Exercise brief
The expected answer is the set of lines in the data below between the line holding "some (k - 5))]" and the line holding "instance (path_td : List String) (out", inclusive, written out exactly.

Supplied data
-- pv_equiv track=rewrite | github.com/kpopow7/knowledge_extractor | rag_extractor/extract.py | _normalize_table_rows
-- ===== SOURCE A (Python) =====
-- def _normalize_table_rows(raw: list[list[str | None]] | None) -> list[list[str]]:
--     if not raw:
--         return []
--     rows: list[list[str]] = []
--     for row in raw:
--         cells = [(c or "").strip() if c is not None else "" for c in row]
--         rows.append(cells)
--     while rows and not any(c for c in rows[-1]):
--         rows.pop()
--     return rows
-- ===== SOURCE B (Python) =====
-- def _normalize_table_rows(raw):
--     if not raw:
--         return []
--     rows = []
--     last = -1
--     for i, row in enumerate(raw):
--         cells = [(c or "").strip() if c is not None else "" for c in row]
--         rows.append(cells)
--         if any(cells):
--             last = i
--     return rows[:last + 1]
-- ===== Notes on version B (the rewrite author's own statement) =====
-- stated objective: alternative
-- what changed: Replaces A's two phases (normalize all rows, then destructively pop trailing empty rows with a while loop) by a single forward pass that records the index of the last non-empty row and returns rows[:last+1].
import Mathlib
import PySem

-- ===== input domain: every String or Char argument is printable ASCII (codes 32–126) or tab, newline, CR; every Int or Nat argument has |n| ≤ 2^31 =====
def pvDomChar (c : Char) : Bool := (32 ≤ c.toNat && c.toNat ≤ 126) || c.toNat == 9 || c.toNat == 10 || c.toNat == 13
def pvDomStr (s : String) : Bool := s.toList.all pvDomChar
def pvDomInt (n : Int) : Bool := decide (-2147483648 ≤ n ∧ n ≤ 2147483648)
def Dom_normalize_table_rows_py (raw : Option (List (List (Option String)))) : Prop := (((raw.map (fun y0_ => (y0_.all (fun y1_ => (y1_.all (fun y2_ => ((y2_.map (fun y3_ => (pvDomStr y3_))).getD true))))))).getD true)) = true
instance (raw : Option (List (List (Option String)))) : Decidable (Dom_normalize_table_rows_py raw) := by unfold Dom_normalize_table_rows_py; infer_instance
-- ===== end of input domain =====

-- B differs from A only in structure: one fused forward pass + slice instead of
-- normalize-then-pop; the equivalence below is exact on all inputs.

-- ===== PORT A =====
-- (c or "").strip() if c is not None else ""
def pvCellA (c : Option String) : String :=
  match c with
  | none => ""
  | some s => PySem.Str.strip (if s = "" then "" else s)

-- while rows and not any(c for c in rows[-1]): rows.pop()
def pvPopA (rows : List (List String)) : List (List String) :=
  if h : rows ≠ [] then
    if ¬ (rows.getLast h).any (fun c => decide (c ≠ "")) then
      pvPopA rows.dropLast
    else rows
  else rows
termination_by rows.length
decreasing_by
  have := List.length_pos_iff.mpr h
  simp [List.length_dropLast]; omega

def normalize_table_rows_py (raw : Option (List (List (Option String)))) : List (List String) :=
  match raw with
  | none => []
  | some l =>
    if l = [] then []
    else
      let rows := l.foldl (fun rows row => rows ++ [row.map pvCellA]) []
      pvPopA rows

-- ===== PORT B =====
def pvCellB (c : Option String) : String :=
  match c with
  | none => ""
  | some s => PySem.Str.strip (if s = "" then "" else s)

def pvStepB (st : List (List String) × Int) (ir : Int × List (Option String)) :
    List (List String) × Int :=
  let cells := ir.2.map pvCellB
  let rows := st.1 ++ [cells]
  if cells.any (fun c => decide (c ≠ "")) then (rows, ir.1) else (rows, st.2)

def normalize_table_rows_py_alt (raw : Option (List (List (Option String)))) : List (List String) :=
  match raw with
  | none => []
  | some l =>
    if l = [] then []
    else
      let st := (PySem.List.enumerate l 0).foldl pvStepB ([], -1)
      PySem.List.slice st.1 none (some (st.2 + 1))

-- ===== PRECONDITION & SPEC =====
def Spec_normalize_table_rows_py (raw : Option (List (List (Option String)))) (out : List (List String)) : Prop := out = normalize_table_rows_py_alt raw
instance (raw : Option (List (List (Option String)))) (out : List (List String)) : Decidable (Spec_normalize_table_rows_py raw out) := by unfold Spec_normalize_table_rows_py; infer_instance

-- ===== CLAIM (what is proved, stated in full; the proofs are below) =====
def Claim_equal_normalize_table_rows_py : Prop := ∀ (raw : Option (List (List (Option String)))), Dom_normalize_table_rows_py raw → Spec_normalize_table_rows_py raw (normalize_table_rows_py raw)

-- ===== LEMMAS AND PROOFS =====

-- A's normalize loop builds the map
theorem foldA_eq_map (l : List (List (Option String))) (acc : List (List String)) :
    l.foldl (fun rows row => rows ++ [row.map pvCellA]) acc
      = acc ++ l.map (fun row => row.map pvCellA) := by
  induction l generalizing acc with
  | nil => simp [List.foldl]
  | cons r t ih => simp [List.foldl, ih]

-- one right-step of A's pop loop
theorem pvPopA_concat (rows : List (List String)) (r : List String) :
    pvPopA (rows ++ [r])
      = if r.any (fun c => decide (c ≠ "")) then rows ++ [r] else pvPopA rows := by
  rw [pvPopA]
  have hne : rows ++ [r] ≠ [] := by simp
  rw [dif_pos hne]
  rw [List.getLast_concat, List.dropLast_concat]
  by_cases hr : (r.any fun c => decide (c ≠ "")) = true
  · rw [if_neg (by simpa using hr), if_pos hr]
  · rw [if_pos (by simpa using hr), if_neg hr]

-- one right-step of B's fold
theorem foldB_concat (l : List (List (Option String))) (row : List (Option String)) :
    (PySem.List.enumerate (l ++ [row]) 0).foldl pvStepB ([], -1)
      = pvStepB ((PySem.List.enumerate l 0).foldl pvStepB ([], -1)) ((l.length : Int), row) := by
  rw [PySem.List.enumerate_append]
  simp [PySem.List.enumerate_cons, PySem.List.enumerate_nil]

-- pvStepB, spelled out (pvCellB = pvCellA definitionally)
theorem pvStepB_eq (st : List (List String) × Int) (i : Int) (row : List (Option String)) :
    pvStepB st (i, row)
      = if (row.map pvCellA).any (fun c => decide (c ≠ "")) then
          (st.1 ++ [row.map pvCellA], i)
        else (st.1 ++ [row.map pvCellA], st.2) := rfl

-- main invariant, by right induction
theorem main_inv (l : List (List (Option String))) :
    ((PySem.List.enumerate l 0).foldl pvStepB ([], -1)).1
        = l.map (fun row => row.map pvCellA)
    ∧ -1 ≤ ((PySem.List.enumerate l 0).foldl pvStepB ([], -1)).2
    ∧ ((PySem.List.enumerate l 0).foldl pvStepB ([], -1)).2 < (l.length : Int)
    ∧ pvPopA (l.map (fun row => row.map pvCellA))
        = (l.map (fun row => row.map pvCellA)).take
            (((PySem.List.enumerate l 0).foldl pvStepB ([], -1)).2 + 1).toNat := by
  induction l using List.reverseRecOn with
  | nil =>
    refine ⟨rfl, by norm_num, by norm_num, ?_⟩
    rw [pvPopA]; simp
  | append_singleton t row ih =>
    obtain ⟨h1, h2, h3, h4⟩ := ih
    rw [foldB_concat, pvStepB_eq]
    have hlen : (t.map (fun row => row.map pvCellA)).length = t.length := by simp
    by_cases hany : ((row.map pvCellA).any fun c => decide (c ≠ "")) = true
    · rw [if_pos hany]
      refine ⟨by simp [h1], by simp, by simp, ?_⟩
      rw [List.map_append, List.map_singleton, pvPopA_concat, if_pos hany]
      rw [show ((t.length : Int) + 1).toNat = t.length + 1 by omega]
      rw [List.take_append]
      simp [hlen]
    · rw [if_neg hany]
      refine ⟨by simp [h1], h2, by simp; omega, ?_⟩
      rw [List.map_append, List.map_singleton, pvPopA_concat, if_neg hany, h4]
      rw [List.take_append, hlen]
      rw [show (((PySem.List.enumerate t 0).foldl pvStepB ([], -1)).2 + 1).toNat - t.length = 0 by omega]
      simp

-- ===== VERDICT (by name: the statement is the Claim_ definition above) =====
theorem normalize_table_rows_py_spec : Claim_equal_normalize_table_rows_py := by
  intro raw _
  unfold Spec_normalize_table_rows_py normalize_table_rows_py normalize_table_rows_py_alt
  match raw with
  | none => rfl
  | some l =>
    by_cases hl : l = []
    · simp [hl]
    · simp only [hl, ite_false]
      obtain ⟨h1, h2, _, h4⟩ := main_inv l
      rw [foldA_eq_map, List.nil_append, h1, h4,
        PySem.List.slice_to _ (by omega)]
-- pv_equiv track=rewrite | github.com/VerbalAid/Medical_Justifications_Human_vs_LLM_-Corpus_Linguistics- | pipeline/snomed_taxonomy_compare.py | compact_top_down
-- ===== SOURCE A (Python) =====
-- def compact_top_down(path_td: list[str]) -> list[tuple[str, str | None, int | None]]:
--     k = len(path_td)
--     if k == 0:
--         return []
--     if k <= 6:
--         out: list[tuple[str, str | None, int | None]] = []
--         for i, cid in enumerate(path_td):
--             if i == 0:
--                 out.append(("lca", cid, None))
--             elif i == k - 1:
--                 out.append(("focal", cid, None))
--             else:
--                 out.append(("anc", cid, None))
--         return out
--     skip_lo, skip_hi = 2, k - 4
--     n_skip = skip_hi - skip_lo + 1 if skip_hi >= skip_lo else 0
--     out = [("lca", path_td[0], None), ("anc", path_td[1], None)]
--     if n_skip > 0:
--         out.append(("ellipsis", None, n_skip))
--     out.append(("anc", path_td[k - 3], None))
--     out.append(("anc", path_td[k - 2], None))
--     out.append(("focal", path_td[k - 1], None))
--     return out
-- ===== SOURCE B (Python) =====
-- def compact_top_down(path_td: list[str]) -> list[tuple[str, str | None, int | None]]:
--     k = len(path_td)
--     full = [
--         ("lca" if i == 0 else "focal" if i == k - 1 else "anc", cid, None)
--         for i, cid in enumerate(path_td)
--     ]
--     if k <= 6:
--         return full
--     return full[:2] + [("ellipsis", None, k - 5)] + full[k - 3:]
-- ===== Notes on version B (the rewrite author's own statement) =====
-- stated objective: simpler
-- what changed: B builds one uniformly labeled list over all indices in a single comprehension and, for long paths, collapses the interior by slicing (full[:2] + ellipsis + full[k-3:]) with the closed-form skip count k-5, replacing A's two hand-constructed branches (selective index emission plus explicit skip-range arithmetic).
import Mathlib
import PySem

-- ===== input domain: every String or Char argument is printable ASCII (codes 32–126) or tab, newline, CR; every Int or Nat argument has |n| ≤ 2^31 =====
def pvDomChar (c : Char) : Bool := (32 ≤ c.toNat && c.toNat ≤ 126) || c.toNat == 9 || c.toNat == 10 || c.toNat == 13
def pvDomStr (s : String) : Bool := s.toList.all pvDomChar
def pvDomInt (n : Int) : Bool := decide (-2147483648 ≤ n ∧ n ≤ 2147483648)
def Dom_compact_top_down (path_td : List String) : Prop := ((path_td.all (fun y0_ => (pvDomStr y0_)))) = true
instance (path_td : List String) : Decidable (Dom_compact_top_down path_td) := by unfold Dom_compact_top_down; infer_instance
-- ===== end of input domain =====

-- B replaces A's two hand-built branches by one uniformly labeled list that is sliced
-- (full[:2] ++ ellipsis ++ full[k-3:]) when the path is long; objective: simpler.

-- ===== PORT A =====
def compact_top_down (path_td : List String) : List (String × Option String × Option Int) :=
  let k : Int := path_td.length
  if k = 0 then []
  else if k ≤ 6 then
    (PySem.List.enumerate path_td 0).foldl (fun out (p : Int × String) =>
      if p.1 = 0 then out ++ [("lca", some p.2, (none : Option Int))]
      else if p.1 = k - 1 then out ++ [("focal", some p.2, (none : Option Int))]
      else out ++ [("anc", some p.2, (none : Option Int))]) []
  else
    let skip_lo : Int := 2
    let skip_hi : Int := k - 4
    let n_skip : Int := if skip_hi ≥ skip_lo then skip_hi - skip_lo + 1 else 0
    -- indices 0, 1, k-3, k-2, k-1 are in range here (k ≥ 7), so pyGetD is exact
    let out : List (String × Option String × Option Int) :=
      [("lca", some (PySem.List.pyGetD path_td 0 ""), none),
       ("anc", some (PySem.List.pyGetD path_td 1 ""), none)]
    let out := if n_skip > 0 then out ++ [("ellipsis", none, some n_skip)] else out
    out ++ [("anc", some (PySem.List.pyGetD path_td (k - 3) ""), none),
            ("anc", some (PySem.List.pyGetD path_td (k - 2) ""), none),
            ("focal", some (PySem.List.pyGetD path_td (k - 1) ""), none)]

-- ===== PORT B =====
def compact_top_down_alt (path_td : List String) : List (String × Option String × Option Int) :=
  let k : Int := path_td.length
  let full := (PySem.List.enumerate path_td 0).map (fun p =>
    ((if p.1 = 0 then "lca" else if p.1 = k - 1 then "focal" else "anc"), some p.2, (none : Option Int)))
  if k ≤ 6 then full
  else PySem.List.slice full none (some 2)
       ++ [("ellipsis", none, some (k - 5))]
       ++ PySem.List.slice full (some (k - 3)) none

-- ===== PRECONDITION & SPEC =====
def Spec_compact_top_down (path_td : List String) (out : List (String × Option String × Option Int)) : Prop := out = compact_top_down_alt path_td
instance (path_td : List String) (out : List (String × Option String × Option Int)) : Decidable (Spec_compact_top_down path_td out) := by unfold Spec_compact_top_down; infer_instance

-- ===== CLAIM (what is proved, stated in full; the proofs are below) =====
def Claim_equal_compact_top_down : Prop := ∀ (path_td : List String), Dom_compact_top_down path_td → Spec_compact_top_down path_td (compact_top_down path_td)

-- ===== LEMMAS AND PROOFS =====

theorem fold_eq_map (xs : List String) (k : Int) :
    (PySem.List.enumerate xs 0).foldl (fun out (p : Int × String) =>
      if p.1 = 0 then out ++ [("lca", some p.2, (none : Option Int))]
      else if p.1 = k - 1 then out ++ [("focal", some p.2, (none : Option Int))]
      else out ++ [("anc", some p.2, (none : Option Int))]) [] =
    (PySem.List.enumerate xs 0).map (fun p =>
      ((if p.1 = 0 then "lca" else if p.1 = k - 1 then "focal" else "anc"), some p.2, (none : Option Int))) := by
  have hb : (fun (out : List (String × Option String × Option Int)) (p : Int × String) =>
      if p.1 = 0 then out ++ [("lca", some p.2, (none : Option Int))]
      else if p.1 = k - 1 then out ++ [("focal", some p.2, (none : Option Int))]
      else out ++ [("anc", some p.2, (none : Option Int))]) =
      (fun out p => out ++ [((if p.1 = 0 then "lca" else if p.1 = k - 1 then "focal" else "anc"), some p.2, (none : Option Int))]) := by
    funext out p; split_ifs <;> rfl
  rw [hb, PySem.List.foldl_append_singleton_eq_map, List.nil_append]

theorem getElem_full (xs : List String) (k : Int) (i : Nat) (h : i < xs.length) :
    ((PySem.List.enumerate xs 0).map (fun p =>
      ((if p.1 = 0 then "lca" else if p.1 = k - 1 then "focal" else "anc"), some p.2, (none : Option Int))))[i]'(by
        simp [PySem.List.length_enumerate, h]) =
    ((if (i : Int) = 0 then "lca" else if (i : Int) = k - 1 then "focal" else "anc"), some (xs[i]'h), (none : Option Int)) := by
  simp [List.getElem_map, PySem.List.getElem_enumerate]


theorem take_two {α : Type} (l : List α) (h : 2 ≤ l.length) :
    l.take 2 = [l[0]'(by omega), l[1]'(by omega)] := by
  match l, h with
  | a :: b :: t, _ => simp

theorem drop_three {α : Type} (l : List α) (m : Nat) (h : l.length = m + 3) :
    l.drop m = [l[m]'(by omega), l[m+1]'(by omega), l[m+2]'(by omega)] := by
  rw [List.drop_eq_getElem_cons (by omega), List.drop_eq_getElem_cons (by omega),
      List.drop_eq_getElem_cons (by omega), List.drop_eq_nil_of_le (by omega)]

theorem main (path_td : List String) : compact_top_down path_td = compact_top_down_alt path_td := by
  unfold compact_top_down compact_top_down_alt
  by_cases h0 : path_td = []
  · subst h0; simp [PySem.List.enumerate]
  by_cases h6 : (path_td.length : Int) ≤ 6
  · rw [if_neg (by simpa using h0), if_pos h6, if_pos h6, fold_eq_map]
  · rw [if_neg (by simpa using h0), if_neg h6, if_neg h6]
    dsimp only
    have hn : 7 ≤ path_td.length := by omega
    rw [if_pos (by omega : ((path_td.length : Int) - 4 ≥ 2))]
    rw [if_pos (by omega : ((path_td.length : Int) - 4 - 2 + 1 > 0))]
    rw [PySem.List.slice_to _ (by omega), PySem.List.slice_from _ (by omega)]
    have hfl : ((PySem.List.enumerate path_td 0).map (fun p =>
        ((if p.1 = 0 then "lca" else if p.1 = (path_td.length : Int) - 1 then "focal" else "anc"),
          some p.2, (none : Option Int)))).length = path_td.length := by
      simp [PySem.List.length_enumerate]
    have ht3 : ((path_td.length : Int) - 3).toNat = path_td.length - 3 := by omega
    rw [ht3]
    rw [show (Int.toNat 2) = 2 from rfl]
    rw [take_two _ (by omega), drop_three _ (path_td.length - 3) (by omega)]
    have e0 := getElem_full path_td ((path_td.length : Int)) 0 (by omega)
    have e1 := getElem_full path_td ((path_td.length : Int)) 1 (by omega)
    have e3 := getElem_full path_td ((path_td.length : Int)) (path_td.length - 3) (by omega)
    have e4 := getElem_full path_td ((path_td.length : Int)) (path_td.length - 3 + 1) (by omega)
    have e5 := getElem_full path_td ((path_td.length : Int)) (path_td.length - 3 + 2) (by omega)
    simp only [e0, e1, e3, e4, e5]
    have n1 : path_td.length - 3 + 1 = path_td.length - 2 := by omega
    have n2 : path_td.length - 3 + 2 = path_td.length - 1 := by omega
    have ha : ((path_td.length - 3 : Nat) : Int) ≠ 0 := by push_cast; omega
    have hb : ((path_td.length - 3 : Nat) : Int) ≠ (path_td.length : Int) - 1 := by push_cast; omega
    have hc : ((path_td.length - 2 : Nat) : Int) ≠ 0 := by push_cast; omega
    have hd : ((path_td.length - 2 : Nat) : Int) ≠ (path_td.length : Int) - 1 := by push_cast; omega
    have he : ((path_td.length - 1 : Nat) : Int) = (path_td.length : Int) - 1 := by push_cast; omega
    have hf : ((path_td.length - 1 : Nat) : Int) ≠ 0 := by push_cast; omega
    have h1 : ((1 : Int)) ≠ (path_td.length : Int) - 1 := by omega
    have hell : (path_td.length : Int) - 4 - 2 + 1 = (path_td.length : Int) - 5 := by omega
    have g0 : PySem.List.pyGetD path_td 0 "" = path_td[0]'(by omega) :=
      PySem.List.pyGetD_eq_getElem path_td "" (by omega) (by push_cast; omega)
    have g1 : PySem.List.pyGetD path_td 1 "" = path_td[1]'(by omega) :=
      PySem.List.pyGetD_eq_getElem path_td "" (by omega) (by push_cast; omega)
    have g3 : PySem.List.pyGetD path_td ((path_td.length : Int) - 3) "" = path_td[path_td.length - 3]'(by omega) := by
      rw [PySem.List.pyGetD_eq_getElem path_td "" (by omega) (by push_cast; omega)]
      congr 1 <;> omega
    have g4 : PySem.List.pyGetD path_td ((path_td.length : Int) - 2) "" = path_td[path_td.length - 2]'(by omega) := by
      rw [PySem.List.pyGetD_eq_getElem path_td "" (by omega) (by push_cast; omega)]
      congr 1 <;> omega
    have g5 : PySem.List.pyGetD path_td ((path_td.length : Int) - 1) "" = path_td[path_td.length - 1]'(by omega) := by
      rw [PySem.List.pyGetD_eq_getElem path_td "" (by omega) (by push_cast; omega)]
      congr 1 <;> omega
    simp [n1, n2, hb, hd, he, h1, hell, g0, g1, g3, g4, g5]
    omega

-- ===== VERDICT (by name: the statement is the Claim_ definition above) =====
theorem compact_top_down_spec : Claim_equal_compact_top_down := by
  intro path_td _
  exact main path_td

Your solution
       ++ [("ellipsis", none, some (k - 5))]
       ++ PySem.List.slice full (some (k - 3)) none

-- ===== PRECONDITION & SPEC =====
def Spec_compact_top_down (path_td : List String) (out : List (String × Option String × Option Int)) : Prop := out = compact_top_down_alt path_td
instance (path_td : List String) (out : List (String × Option String × Option Int)) : Decidable (Spec_compact_top_down path_td out) := by unfold Spec_compact_top_down; infer_instance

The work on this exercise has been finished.